## YOUR INSTRUCTIONS
Which lines of the records below contain the word "String"? Copy each of them out.

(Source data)

+ + +

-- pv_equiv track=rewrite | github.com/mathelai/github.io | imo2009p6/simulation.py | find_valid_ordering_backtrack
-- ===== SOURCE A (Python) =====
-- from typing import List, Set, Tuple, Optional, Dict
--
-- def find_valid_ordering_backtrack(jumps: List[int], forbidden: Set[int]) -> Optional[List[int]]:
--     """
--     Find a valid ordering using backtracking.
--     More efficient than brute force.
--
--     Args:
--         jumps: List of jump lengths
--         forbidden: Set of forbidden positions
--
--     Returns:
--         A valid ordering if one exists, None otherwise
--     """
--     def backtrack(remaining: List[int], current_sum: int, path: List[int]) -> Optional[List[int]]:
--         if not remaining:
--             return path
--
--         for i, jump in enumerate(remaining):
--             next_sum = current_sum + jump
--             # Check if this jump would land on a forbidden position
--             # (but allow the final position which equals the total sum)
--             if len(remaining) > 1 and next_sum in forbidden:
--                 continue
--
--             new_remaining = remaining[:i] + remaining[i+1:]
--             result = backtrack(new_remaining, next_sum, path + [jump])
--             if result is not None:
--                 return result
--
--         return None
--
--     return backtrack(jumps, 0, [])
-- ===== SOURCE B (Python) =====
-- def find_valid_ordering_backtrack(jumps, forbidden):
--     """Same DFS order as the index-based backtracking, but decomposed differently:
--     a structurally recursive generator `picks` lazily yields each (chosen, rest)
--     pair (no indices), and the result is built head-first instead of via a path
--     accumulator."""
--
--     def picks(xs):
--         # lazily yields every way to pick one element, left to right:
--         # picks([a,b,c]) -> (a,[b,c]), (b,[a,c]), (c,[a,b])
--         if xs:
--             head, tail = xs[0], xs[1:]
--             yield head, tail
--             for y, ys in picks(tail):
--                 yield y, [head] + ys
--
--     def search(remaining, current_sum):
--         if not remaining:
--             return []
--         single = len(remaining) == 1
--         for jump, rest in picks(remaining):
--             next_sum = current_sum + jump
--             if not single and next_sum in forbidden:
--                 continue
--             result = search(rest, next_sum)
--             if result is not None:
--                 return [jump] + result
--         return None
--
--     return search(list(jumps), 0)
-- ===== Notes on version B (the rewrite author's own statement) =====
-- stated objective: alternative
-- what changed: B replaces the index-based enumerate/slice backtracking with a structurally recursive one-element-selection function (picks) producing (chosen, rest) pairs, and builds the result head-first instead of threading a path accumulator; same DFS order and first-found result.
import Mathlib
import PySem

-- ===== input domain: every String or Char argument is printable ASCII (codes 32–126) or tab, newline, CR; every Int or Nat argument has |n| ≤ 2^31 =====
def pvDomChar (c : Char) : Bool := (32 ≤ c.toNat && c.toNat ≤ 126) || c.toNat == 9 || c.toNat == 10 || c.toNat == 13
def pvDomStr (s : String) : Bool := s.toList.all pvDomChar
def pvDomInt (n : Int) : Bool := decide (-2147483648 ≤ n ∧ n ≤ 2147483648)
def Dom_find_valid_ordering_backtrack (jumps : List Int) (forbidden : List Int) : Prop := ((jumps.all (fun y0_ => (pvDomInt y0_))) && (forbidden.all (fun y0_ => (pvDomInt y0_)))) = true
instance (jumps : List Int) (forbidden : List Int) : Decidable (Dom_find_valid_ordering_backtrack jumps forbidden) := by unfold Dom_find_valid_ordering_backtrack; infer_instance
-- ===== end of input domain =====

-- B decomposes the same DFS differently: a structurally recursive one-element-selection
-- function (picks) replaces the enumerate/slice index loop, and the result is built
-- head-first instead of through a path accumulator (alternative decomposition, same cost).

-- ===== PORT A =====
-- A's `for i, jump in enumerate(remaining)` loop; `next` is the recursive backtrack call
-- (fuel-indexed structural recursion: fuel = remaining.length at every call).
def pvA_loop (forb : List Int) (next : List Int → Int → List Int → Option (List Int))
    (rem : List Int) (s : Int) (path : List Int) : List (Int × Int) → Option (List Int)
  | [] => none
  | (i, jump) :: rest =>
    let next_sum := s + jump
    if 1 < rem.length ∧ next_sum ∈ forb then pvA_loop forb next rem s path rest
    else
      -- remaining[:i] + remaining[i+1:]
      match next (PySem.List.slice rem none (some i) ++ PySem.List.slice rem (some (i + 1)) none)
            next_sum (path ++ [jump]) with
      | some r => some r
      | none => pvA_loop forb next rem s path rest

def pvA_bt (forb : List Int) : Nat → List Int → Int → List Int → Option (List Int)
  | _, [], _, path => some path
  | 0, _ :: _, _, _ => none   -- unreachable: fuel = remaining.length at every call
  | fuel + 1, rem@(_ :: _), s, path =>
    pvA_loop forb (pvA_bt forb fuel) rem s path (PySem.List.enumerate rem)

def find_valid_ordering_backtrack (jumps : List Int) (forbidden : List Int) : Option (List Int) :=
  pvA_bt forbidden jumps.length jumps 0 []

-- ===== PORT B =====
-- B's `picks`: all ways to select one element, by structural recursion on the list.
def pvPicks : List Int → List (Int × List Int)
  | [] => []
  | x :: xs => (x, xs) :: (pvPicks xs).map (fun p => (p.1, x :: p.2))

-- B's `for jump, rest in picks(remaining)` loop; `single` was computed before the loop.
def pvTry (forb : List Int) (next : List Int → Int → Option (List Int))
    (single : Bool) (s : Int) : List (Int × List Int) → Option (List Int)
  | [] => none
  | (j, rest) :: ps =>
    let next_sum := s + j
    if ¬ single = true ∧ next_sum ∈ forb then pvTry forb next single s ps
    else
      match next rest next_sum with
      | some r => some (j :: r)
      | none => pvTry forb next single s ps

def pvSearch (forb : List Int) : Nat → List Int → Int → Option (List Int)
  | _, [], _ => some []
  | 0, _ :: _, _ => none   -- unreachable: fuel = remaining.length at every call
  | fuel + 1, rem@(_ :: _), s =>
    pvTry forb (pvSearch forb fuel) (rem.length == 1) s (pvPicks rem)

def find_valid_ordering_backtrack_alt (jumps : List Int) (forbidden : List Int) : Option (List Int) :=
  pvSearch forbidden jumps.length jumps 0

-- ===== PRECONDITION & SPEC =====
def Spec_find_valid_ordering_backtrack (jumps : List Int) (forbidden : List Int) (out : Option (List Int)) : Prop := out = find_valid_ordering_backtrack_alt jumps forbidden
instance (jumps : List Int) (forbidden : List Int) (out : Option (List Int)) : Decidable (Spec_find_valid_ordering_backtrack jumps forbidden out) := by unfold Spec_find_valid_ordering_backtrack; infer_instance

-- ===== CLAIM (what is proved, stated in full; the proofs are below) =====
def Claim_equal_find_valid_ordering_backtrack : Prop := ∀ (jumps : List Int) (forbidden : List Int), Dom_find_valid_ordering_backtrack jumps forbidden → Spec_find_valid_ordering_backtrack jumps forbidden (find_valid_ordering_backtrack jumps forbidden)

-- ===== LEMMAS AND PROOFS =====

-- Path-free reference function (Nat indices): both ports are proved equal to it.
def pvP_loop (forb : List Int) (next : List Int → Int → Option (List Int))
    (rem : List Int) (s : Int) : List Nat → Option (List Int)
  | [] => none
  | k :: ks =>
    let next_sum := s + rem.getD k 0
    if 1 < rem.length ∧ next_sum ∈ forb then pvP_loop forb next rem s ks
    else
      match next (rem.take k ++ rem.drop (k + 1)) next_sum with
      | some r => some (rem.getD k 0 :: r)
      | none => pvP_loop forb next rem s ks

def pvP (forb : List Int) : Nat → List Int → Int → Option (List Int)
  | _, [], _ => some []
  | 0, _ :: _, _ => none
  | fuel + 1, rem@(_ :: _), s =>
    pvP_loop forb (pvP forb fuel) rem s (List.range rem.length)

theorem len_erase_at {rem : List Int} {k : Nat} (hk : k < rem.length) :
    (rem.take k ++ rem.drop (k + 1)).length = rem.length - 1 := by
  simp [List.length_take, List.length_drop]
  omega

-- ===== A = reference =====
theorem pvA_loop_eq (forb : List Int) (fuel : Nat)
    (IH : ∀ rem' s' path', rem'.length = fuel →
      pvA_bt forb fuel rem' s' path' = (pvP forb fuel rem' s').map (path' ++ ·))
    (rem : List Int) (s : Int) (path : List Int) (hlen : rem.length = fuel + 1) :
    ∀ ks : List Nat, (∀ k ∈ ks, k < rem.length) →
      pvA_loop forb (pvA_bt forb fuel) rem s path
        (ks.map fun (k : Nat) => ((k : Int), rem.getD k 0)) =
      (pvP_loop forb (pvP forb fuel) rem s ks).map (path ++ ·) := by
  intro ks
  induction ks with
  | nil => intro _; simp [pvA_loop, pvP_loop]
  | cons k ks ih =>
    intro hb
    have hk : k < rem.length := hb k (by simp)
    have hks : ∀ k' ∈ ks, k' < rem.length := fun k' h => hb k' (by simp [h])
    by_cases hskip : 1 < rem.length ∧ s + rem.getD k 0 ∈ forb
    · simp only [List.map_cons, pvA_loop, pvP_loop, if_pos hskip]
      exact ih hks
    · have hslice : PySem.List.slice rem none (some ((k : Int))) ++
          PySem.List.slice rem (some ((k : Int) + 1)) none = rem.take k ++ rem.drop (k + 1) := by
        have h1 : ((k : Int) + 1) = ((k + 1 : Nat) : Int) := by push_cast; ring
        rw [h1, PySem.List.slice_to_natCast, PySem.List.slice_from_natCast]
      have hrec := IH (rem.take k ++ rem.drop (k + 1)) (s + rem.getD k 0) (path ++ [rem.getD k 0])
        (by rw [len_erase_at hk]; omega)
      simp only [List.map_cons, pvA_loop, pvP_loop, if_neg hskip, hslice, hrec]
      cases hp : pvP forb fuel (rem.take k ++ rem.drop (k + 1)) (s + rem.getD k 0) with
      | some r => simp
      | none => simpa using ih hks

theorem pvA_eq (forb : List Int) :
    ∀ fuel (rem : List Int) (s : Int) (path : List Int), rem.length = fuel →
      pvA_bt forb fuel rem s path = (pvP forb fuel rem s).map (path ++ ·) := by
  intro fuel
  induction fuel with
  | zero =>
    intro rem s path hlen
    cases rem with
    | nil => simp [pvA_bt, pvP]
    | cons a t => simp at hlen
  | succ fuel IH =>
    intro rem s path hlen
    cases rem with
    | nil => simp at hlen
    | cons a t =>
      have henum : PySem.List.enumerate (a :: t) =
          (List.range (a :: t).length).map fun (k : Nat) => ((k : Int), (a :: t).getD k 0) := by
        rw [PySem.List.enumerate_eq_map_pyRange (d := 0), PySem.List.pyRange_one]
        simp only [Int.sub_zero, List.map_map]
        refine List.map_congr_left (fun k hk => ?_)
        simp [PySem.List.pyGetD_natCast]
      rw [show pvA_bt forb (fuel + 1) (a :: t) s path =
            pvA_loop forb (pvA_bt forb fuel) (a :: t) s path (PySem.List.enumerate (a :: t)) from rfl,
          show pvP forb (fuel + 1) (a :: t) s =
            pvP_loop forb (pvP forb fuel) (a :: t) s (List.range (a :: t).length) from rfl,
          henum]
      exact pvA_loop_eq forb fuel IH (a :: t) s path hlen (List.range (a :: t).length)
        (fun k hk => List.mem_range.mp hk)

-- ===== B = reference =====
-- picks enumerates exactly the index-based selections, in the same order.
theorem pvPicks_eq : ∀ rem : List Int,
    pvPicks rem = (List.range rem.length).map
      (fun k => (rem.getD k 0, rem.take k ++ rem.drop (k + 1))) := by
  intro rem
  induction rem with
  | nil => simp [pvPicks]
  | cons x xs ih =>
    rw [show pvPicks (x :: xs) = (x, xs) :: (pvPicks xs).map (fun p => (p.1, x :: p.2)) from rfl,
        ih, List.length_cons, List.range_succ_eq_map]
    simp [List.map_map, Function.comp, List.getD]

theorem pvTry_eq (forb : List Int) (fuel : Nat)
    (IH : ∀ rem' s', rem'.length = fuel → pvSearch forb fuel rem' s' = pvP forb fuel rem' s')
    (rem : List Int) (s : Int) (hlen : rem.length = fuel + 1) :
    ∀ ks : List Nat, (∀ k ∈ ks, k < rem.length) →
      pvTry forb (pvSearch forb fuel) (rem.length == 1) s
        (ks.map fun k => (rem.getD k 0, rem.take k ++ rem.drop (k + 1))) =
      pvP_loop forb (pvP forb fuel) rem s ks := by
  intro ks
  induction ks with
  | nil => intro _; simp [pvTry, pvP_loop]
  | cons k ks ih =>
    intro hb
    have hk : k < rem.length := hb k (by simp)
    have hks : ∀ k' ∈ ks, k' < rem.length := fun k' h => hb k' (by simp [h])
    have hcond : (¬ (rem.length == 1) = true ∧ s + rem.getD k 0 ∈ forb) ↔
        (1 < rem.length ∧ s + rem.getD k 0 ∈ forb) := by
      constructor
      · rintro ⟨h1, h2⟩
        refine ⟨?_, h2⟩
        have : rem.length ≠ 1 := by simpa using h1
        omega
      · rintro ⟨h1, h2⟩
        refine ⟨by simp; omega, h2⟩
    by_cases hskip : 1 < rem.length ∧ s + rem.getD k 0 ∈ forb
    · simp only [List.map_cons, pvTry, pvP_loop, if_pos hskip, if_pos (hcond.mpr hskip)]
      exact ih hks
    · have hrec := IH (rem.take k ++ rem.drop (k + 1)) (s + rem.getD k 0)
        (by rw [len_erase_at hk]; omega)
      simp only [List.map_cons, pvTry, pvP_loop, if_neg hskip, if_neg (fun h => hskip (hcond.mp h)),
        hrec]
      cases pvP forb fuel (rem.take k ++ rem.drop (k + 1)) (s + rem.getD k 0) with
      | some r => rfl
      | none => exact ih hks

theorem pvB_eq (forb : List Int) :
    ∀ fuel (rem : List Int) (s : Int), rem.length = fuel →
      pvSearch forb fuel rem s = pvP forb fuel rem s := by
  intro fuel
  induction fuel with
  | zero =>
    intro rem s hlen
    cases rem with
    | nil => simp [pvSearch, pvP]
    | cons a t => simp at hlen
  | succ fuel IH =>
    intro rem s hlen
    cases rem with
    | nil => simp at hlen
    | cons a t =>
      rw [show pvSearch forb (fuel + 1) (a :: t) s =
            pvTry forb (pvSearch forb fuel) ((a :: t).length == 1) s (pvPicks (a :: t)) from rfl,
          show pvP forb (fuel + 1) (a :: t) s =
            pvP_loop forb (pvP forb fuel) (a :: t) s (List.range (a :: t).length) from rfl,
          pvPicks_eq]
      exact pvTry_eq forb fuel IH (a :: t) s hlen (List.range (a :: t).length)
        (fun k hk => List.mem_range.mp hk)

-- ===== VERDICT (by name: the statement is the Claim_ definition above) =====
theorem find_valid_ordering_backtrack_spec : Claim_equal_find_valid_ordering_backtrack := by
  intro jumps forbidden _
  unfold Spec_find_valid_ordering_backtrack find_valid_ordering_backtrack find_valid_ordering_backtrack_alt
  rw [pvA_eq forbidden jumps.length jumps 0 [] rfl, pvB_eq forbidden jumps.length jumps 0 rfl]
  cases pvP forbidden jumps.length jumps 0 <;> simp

+ + +

## RESULT
-- ===== input domain: every String or Char argument is printable ASCII (codes 32–126) or tab, newline, CR; every Int or Nat argument has |n| ≤ 2^31 =====
def pvDomStr (s : String) : Bool := s.toList.all pvDomChar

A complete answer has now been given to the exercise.